_WHAT THE TASK REQUIRES_
From the records below, print exactly the lines starting at the one containing "def Claim_equal_divide_rule_res : Prop" and ending at the one containing "else Tspec (l.take", ends included, and nothing else.

_EXERCISE MATERIALS_
-- pv_equiv track=rewrite | github.com/LenX21/jobeasy-algorithms-course | algorithms_elena/hw_6/divide_and_rule.py | divide_rule_res
-- ===== SOURCE A (Python) =====
-- def divide_rule_res(arr):
--     if len(arr) == 1:
--         return arr[0]
--     else:
--         middle = len(arr) // 2
--         left, right = arr[:middle], arr[middle:]
--         result = sum(left) + sum(right)
--         result += divide_rule_res(left)
--         result += divide_rule_res(right)
--         return result
-- ===== SOURCE B (Python) =====
-- def divide_rule_res(arr):
--     # prefix sums once, then iterate the partition tree with an explicit stack;
--     # each node's segment sum is O(1) via the prefix table -> O(n) total
--     pref = [0]
--     for x in arr:
--         pref.append(pref[-1] + x)
--     total = 0
--     stack = [(0, len(arr))]
--     while stack:
--         lo, hi = stack.pop()
--         total += pref[hi] - pref[lo]
--         if hi - lo > 1:
--             m = lo + (hi - lo) // 2
--             stack.append((lo, m))
--             stack.append((m, hi))
--     return total
-- ===== Notes on version B (the rewrite author's own statement) =====
-- stated objective: faster
-- what changed: Replaces the recursive divide-and-conquer with slicing and repeated sum() by one prefix-sum table plus an explicit-stack traversal of index ranges, so each node's segment sum is O(1) and no sublists are copied.
-- outside the precondition, e.g. on divide_rule_res([]): A raises RecursionError, B returns 0
import Mathlib
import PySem

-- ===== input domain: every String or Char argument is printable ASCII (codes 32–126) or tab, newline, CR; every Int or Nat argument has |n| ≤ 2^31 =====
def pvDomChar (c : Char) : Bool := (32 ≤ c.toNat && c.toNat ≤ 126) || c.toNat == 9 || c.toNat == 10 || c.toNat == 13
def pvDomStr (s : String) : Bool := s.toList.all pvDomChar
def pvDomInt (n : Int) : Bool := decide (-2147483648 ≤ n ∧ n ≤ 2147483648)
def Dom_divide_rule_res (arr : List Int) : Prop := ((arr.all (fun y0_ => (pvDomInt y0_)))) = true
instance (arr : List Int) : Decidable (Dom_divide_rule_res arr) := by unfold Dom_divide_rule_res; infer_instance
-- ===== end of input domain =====

-- B replaces A's recursive slicing/summing with a prefix-sum table and an explicit-stack
-- traversal of index ranges (O(n) instead of O(n log n)); equivalence is about return values.

-- ===== PORT A =====
-- fuel makes the recursion total; arr.length fuel suffices on every nonempty list (Pre_)
def aGo : Nat → List Int → Int
  | 0, _ => 0
  | f + 1, arr =>
    if arr.length = 1 then
      (PySem.List.pyGet? arr 0).getD 0
    else
      let middle : Int := PySem.Int.floordiv (arr.length : Int) 2
      let left := PySem.List.slice arr none (some middle)
      let right := PySem.List.slice arr (some middle) none
      let result := left.sum + right.sum
      result + aGo f left + aGo f right

def divide_rule_res (arr : List Int) : Int := aGo arr.length arr

-- ===== PORT B =====
-- pref = [0]; for x in arr: pref.append(pref[-1] + x)
def bPrefix (arr : List Int) : List Int :=
  arr.foldl (fun acc x => acc ++ [PySem.List.pyGetD acc (-1) 0 + x]) [0]

-- while stack: pop (lo,hi); total += pref[hi]-pref[lo]; push children if hi-lo>1
-- (fuel makes the while-loop total; 2*len+1 exceeds the number of tree nodes)
def bLoop : Nat → List Int → List (Nat × Nat) → Int → Int
  | 0, _, _, total => total
  | f + 1, pref, stack, total =>
    match stack with
    | [] => total
    | (lo, hi) :: rest =>
      let total := total + (PySem.List.pyGetD pref (hi : Int) 0 - PySem.List.pyGetD pref (lo : Int) 0)
      if hi - lo > 1 then
        let m := lo + (hi - lo) / 2
        bLoop f pref ((m, hi) :: (lo, m) :: rest) total
      else
        bLoop f pref rest total

def divide_rule_res_alt (arr : List Int) : Int :=
  bLoop (2 * arr.length + 1) (bPrefix arr) [(0, arr.length)] 0

-- ===== PRECONDITION & SPEC =====
-- A recurses forever (RecursionError) on the empty list, so Pre_ excludes exactly [].
def Pre_divide_rule_res (arr : List Int) : Prop := arr ≠ []
instance (arr : List Int) : Decidable (Pre_divide_rule_res arr) := by
  unfold Pre_divide_rule_res; infer_instance
def pvWitness_divide_rule_res : List Int := [1, -2, 3]

def Spec_divide_rule_res (arr : List Int) (out : Int) : Prop := out = divide_rule_res_alt arr
instance (arr : List Int) (out : Int) : Decidable (Spec_divide_rule_res arr out) := by
  unfold Spec_divide_rule_res; infer_instance

-- ===== CLAIM (what is proved, stated in full; the proofs are below) =====
def Claim_equal_divide_rule_res : Prop := ∀ (arr : List Int), Dom_divide_rule_res arr → Pre_divide_rule_res arr → Spec_divide_rule_res arr (divide_rule_res arr)

-- ===== LEMMAS AND PROOFS =====

-- the common mathematical specification: total of all node sums of the partition tree
def Tspec (l : List Int) : Int :=
  l.sum + (if l.length ≤ 1 then 0
           else Tspec (l.take (l.length / 2)) + Tspec (l.drop (l.length / 2)))
termination_by l.length
decreasing_by
  all_goals simp [List.length_take, List.length_drop]; omega

-- node-sum function over index ranges, as B traverses them
def gseg (arr : List Int) (lo hi : Nat) : Int :=
  ((arr.take hi).sum - (arr.take lo).sum) +
  (if hi - lo ≤ 1 then 0
   else gseg arr lo (lo + (hi - lo) / 2) + gseg arr (lo + (hi - lo) / 2) hi)
termination_by hi - lo
decreasing_by all_goals omega

theorem aGo_eq_Tspec (f : Nat) : ∀ (arr : List Int), arr ≠ [] → arr.length ≤ f →
    aGo f arr = Tspec arr := by
  induction f with
  | zero =>
    intro arr hne hlen
    exact absurd (List.length_eq_zero_iff.mp (Nat.le_zero.mp hlen)) hne
  | succ f ih =>
    intro arr hne hlen
    by_cases h1 : arr.length = 1
    · obtain ⟨a, rfl⟩ := List.length_eq_one_iff.mp h1
      simp [aGo, Tspec]
    · have h2 : 2 ≤ arr.length := by
        have := List.length_pos_of_ne_nil hne; omega
      have hmid : PySem.Int.floordiv (arr.length : Int) 2 = ((arr.length / 2 : Nat) : Int) := by
        simp [PySem.Int.floordiv, Int.fdiv_eq_ediv]
      rw [aGo]
      simp only [h1, if_false, hmid, PySem.List.slice_to_natCast,
        PySem.List.slice_from_natCast]
      have hlt : arr.length / 2 ≥ 1 ∧ arr.length / 2 < arr.length := by omega
      have hltake : (arr.take (arr.length / 2)).length = arr.length / 2 := by
        simp [List.length_take]; omega
      have hldrop : (arr.drop (arr.length / 2)).length = arr.length - arr.length / 2 := by
        simp [List.length_drop]
      have hne1 : arr.take (arr.length / 2) ≠ [] := by
        apply List.ne_nil_of_length_pos; rw [hltake]; omega
      have hne2 : arr.drop (arr.length / 2) ≠ [] := by
        apply List.ne_nil_of_length_pos; rw [hldrop]; omega
      rw [ih _ hne1 (by omega), ih _ hne2 (by omega)]
      conv_rhs => rw [Tspec]
      have hs : (arr.take (arr.length / 2)).sum + (arr.drop (arr.length / 2)).sum = arr.sum := by
        conv_rhs => rw [← List.take_append_drop (arr.length / 2) arr]
        rw [List.sum_append]
      rw [if_neg (show ¬ arr.length ≤ 1 by omega)]
      linarith [hs]

-- structural prefix-sum list
def prefList : Int → List Int → List Int
  | s, [] => [s]
  | s, x :: xs => s :: prefList (s + x) xs

theorem bPrefix_foldl (xs : List Int) : ∀ (pre : List Int) (s : Int),
    List.foldl (fun acc x => acc ++ [PySem.List.pyGetD acc (-1) 0 + x]) (pre ++ [s]) xs
      = pre ++ prefList s xs := by
  induction xs with
  | nil => intro pre s; simp [prefList]
  | cons x xs ih =>
    intro pre s
    simp only [List.foldl_cons, PySem.List.pyGetD_neg_one_append_singleton, prefList]
    have : (pre ++ [s]) ++ [s + x] = (pre ++ [s]) ++ [s + x] := rfl
    rw [List.append_assoc pre [s]] at *
    have := ih (pre ++ [s]) (s + x)
    simpa [List.append_assoc] using this

theorem bPrefix_eq (arr : List Int) : bPrefix arr = prefList 0 arr := by
  have := bPrefix_foldl arr [] 0
  simpa [bPrefix] using this

theorem prefList_getD (arr : List Int) : ∀ (s : Int) (i : Nat), i ≤ arr.length →
    (prefList s arr).getD i 0 = s + (arr.take i).sum := by
  induction arr with
  | nil =>
    intro s i h
    have : i = 0 := by simpa using h
    subst this; simp [prefList]
  | cons x xs ih =>
    intro s i h
    cases i with
    | zero => simp [prefList]
    | succ i =>
      simp only [prefList, List.getD_cons_succ, List.take_succ_cons, List.sum_cons]
      rw [ih (s + x) i (by simpa using h)]
      ring

def nodesOf (m : Nat) : Nat := if m ≤ 1 then 1 else 2 * m - 1

theorem gseg_eq_Tspec (arr : List Int) : ∀ (L lo hi : Nat), hi - lo = L → lo ≤ hi →
    hi ≤ arr.length → gseg arr lo hi = Tspec ((arr.drop lo).take (hi - lo)) := by
  intro L
  induction L using Nat.strong_induction_on with
  | _ L ih =>
    intro lo hi hL hlohi hn
    have hseglen : ((arr.drop lo).take (hi - lo)).length = hi - lo := by
      simp [List.length_take, List.length_drop]; omega
    have hsum : (arr.take hi).sum - (arr.take lo).sum = ((arr.drop lo).take (hi - lo)).sum := by
      have : arr.take hi = arr.take lo ++ (arr.drop lo).take (hi - lo) := by
        rw [← List.take_add]
        congr 1; omega
      rw [this, List.sum_append]; ring
    by_cases hb : hi - lo ≤ 1
    · rw [gseg, Tspec]
      simp only [hb, if_true, hseglen]
      omega
    · rw [gseg, Tspec]
      simp only [hb, if_false, hseglen]
      set m := lo + (hi - lo) / 2 with hm
      have htake : ((arr.drop lo).take (hi - lo)).take ((hi - lo) / 2)
          = (arr.drop lo).take (m - lo) := by
        rw [List.take_take]; congr 1; omega
      have hdrop : ((arr.drop lo).take (hi - lo)).drop ((hi - lo) / 2)
          = (arr.drop m).take (hi - m) := by
        rw [List.drop_take, List.drop_drop]
        congr 1
        omega
      rw [htake, hdrop,
        ← ih ((hi - lo) / 2) (by omega) lo m (by omega) (by omega) (by omega),
        ← ih (hi - m) (by omega) m hi (by omega) (by omega) (by omega)]
      rw [hsum]

theorem bLoop_eq (arr : List Int) (f : Nat) : ∀ (stack : List (Nat × Nat)) (total : Int),
    (stack.map (fun p => nodesOf (p.2 - p.1))).sum ≤ f →
    (∀ p ∈ stack, p.1 ≤ p.2 ∧ p.2 ≤ arr.length) →
    bLoop f (bPrefix arr) stack total
      = total + (stack.map (fun p => gseg arr p.1 p.2)).sum := by
  induction f with
  | zero =>
    intro stack total hfuel _
    cases stack with
    | nil => simp [bLoop]
    | cons p rest =>
      exfalso
      simp only [List.map_cons, List.sum_cons, Nat.le_zero] at hfuel
      have : 1 ≤ nodesOf (p.2 - p.1) := by unfold nodesOf; split <;> omega
      omega
  | succ f ih =>
    intro stack total hfuel hbnd
    cases stack with
    | nil => simp [bLoop]
    | cons p rest =>
      obtain ⟨lo, hi⟩ := p
      have hplo : lo ≤ hi ∧ hi ≤ arr.length := hbnd (lo, hi) (List.mem_cons_self ..)
      have hgetHi : PySem.List.pyGetD (bPrefix arr) (hi : Int) 0 = (arr.take hi).sum := by
        rw [PySem.List.pyGetD_natCast, bPrefix_eq, prefList_getD arr 0 hi hplo.2]; ring
      have hgetLo : PySem.List.pyGetD (bPrefix arr) (lo : Int) 0 = (arr.take lo).sum := by
        rw [PySem.List.pyGetD_natCast, bPrefix_eq, prefList_getD arr 0 lo (by omega)]; ring
      simp only [List.map_cons, List.sum_cons] at hfuel ⊢
      by_cases hsplit : hi - lo > 1
      · rw [bLoop]
        simp only [if_pos hsplit, hgetHi, hgetLo]
        set m := lo + (hi - lo) / 2 with hm
        have hnodes : nodesOf (hi - m) + nodesOf (m - lo)
            + (rest.map (fun p => nodesOf (p.2 - p.1))).sum ≤ f := by
          have h1 : nodesOf (hi - lo) = 2 * (hi - lo) - 1 := by
            unfold nodesOf; rw [if_neg (by omega)]
          have h2 : nodesOf (hi - m) ≤ 2 * (hi - m) - 1 + 0 := by
            unfold nodesOf; split <;> omega
          have h3 : nodesOf (m - lo) ≤ 2 * (m - lo) - 1 + 0 := by
            unfold nodesOf; split <;> omega
          omega
        rw [ih ((m, hi) :: (lo, m) :: rest) _
          (by simp only [List.map_cons, List.sum_cons]; omega)
          (by intro q hq
              simp only [List.mem_cons] at hq
              rcases hq with rfl | rfl | hq
              · exact ⟨by omega, by omega⟩
              · exact ⟨by omega, by omega⟩
              · exact hbnd q (List.mem_cons_of_mem _ hq))]
        have hg : gseg arr lo hi = ((arr.take hi).sum - (arr.take lo).sum)
            + (gseg arr lo m + gseg arr m hi) := by
          rw [gseg]; rw [if_neg (by omega)]
        simp only [List.map_cons, List.sum_cons]
        rw [hg]; ring
      · rw [bLoop]
        simp only [if_neg hsplit, hgetHi, hgetLo]
        have hnode1 : nodesOf (hi - lo) = 1 := by unfold nodesOf; rw [if_pos (by omega)]
        rw [ih rest _ (by omega) (fun q hq => hbnd q (List.mem_cons_of_mem _ hq))]
        have hg : gseg arr lo hi = (arr.take hi).sum - (arr.take lo).sum := by
          rw [gseg]; rw [if_pos (by omega)]; ring
        rw [hg]; ring

-- ===== VERDICT (by name: the statement is the Claim_ definition above) =====
theorem divide_rule_res_spec : Claim_equal_divide_rule_res := by
  intro arr _ hpre
  unfold Spec_divide_rule_res divide_rule_res divide_rule_res_alt
  have hn : 1 ≤ arr.length := List.length_pos_of_ne_nil hpre
  rw [aGo_eq_Tspec arr.length arr hpre (le_refl _)]
  rw [bLoop_eq arr (2 * arr.length + 1) [(0, arr.length)] 0
    (by simp [nodesOf]; split <;> omega)
    (by rintro ⟨a, b⟩ hp; simp at hp; omega)]
  have := gseg_eq_Tspec arr arr.length 0 arr.length rfl (by omega) (le_refl _)
  simp only [List.map_cons, List.map_nil, List.sum_cons, List.sum_nil] at *
  rw [this]
  simp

_EXPECTED ANSWER_
def Claim_equal_divide_rule_res : Prop := ∀ (arr : List Int), Dom_divide_rule_res arr → Pre_divide_rule_res arr → Spec_divide_rule_res arr (divide_rule_res arr)

-- ===== LEMMAS AND PROOFS =====

-- the common mathematical specification: total of all node sums of the partition tree
def Tspec (l : List Int) : Int :=
  l.sum + (if l.length ≤ 1 then 0
           else Tspec (l.take (l.length / 2)) + Tspec (l.drop (l.length / 2)))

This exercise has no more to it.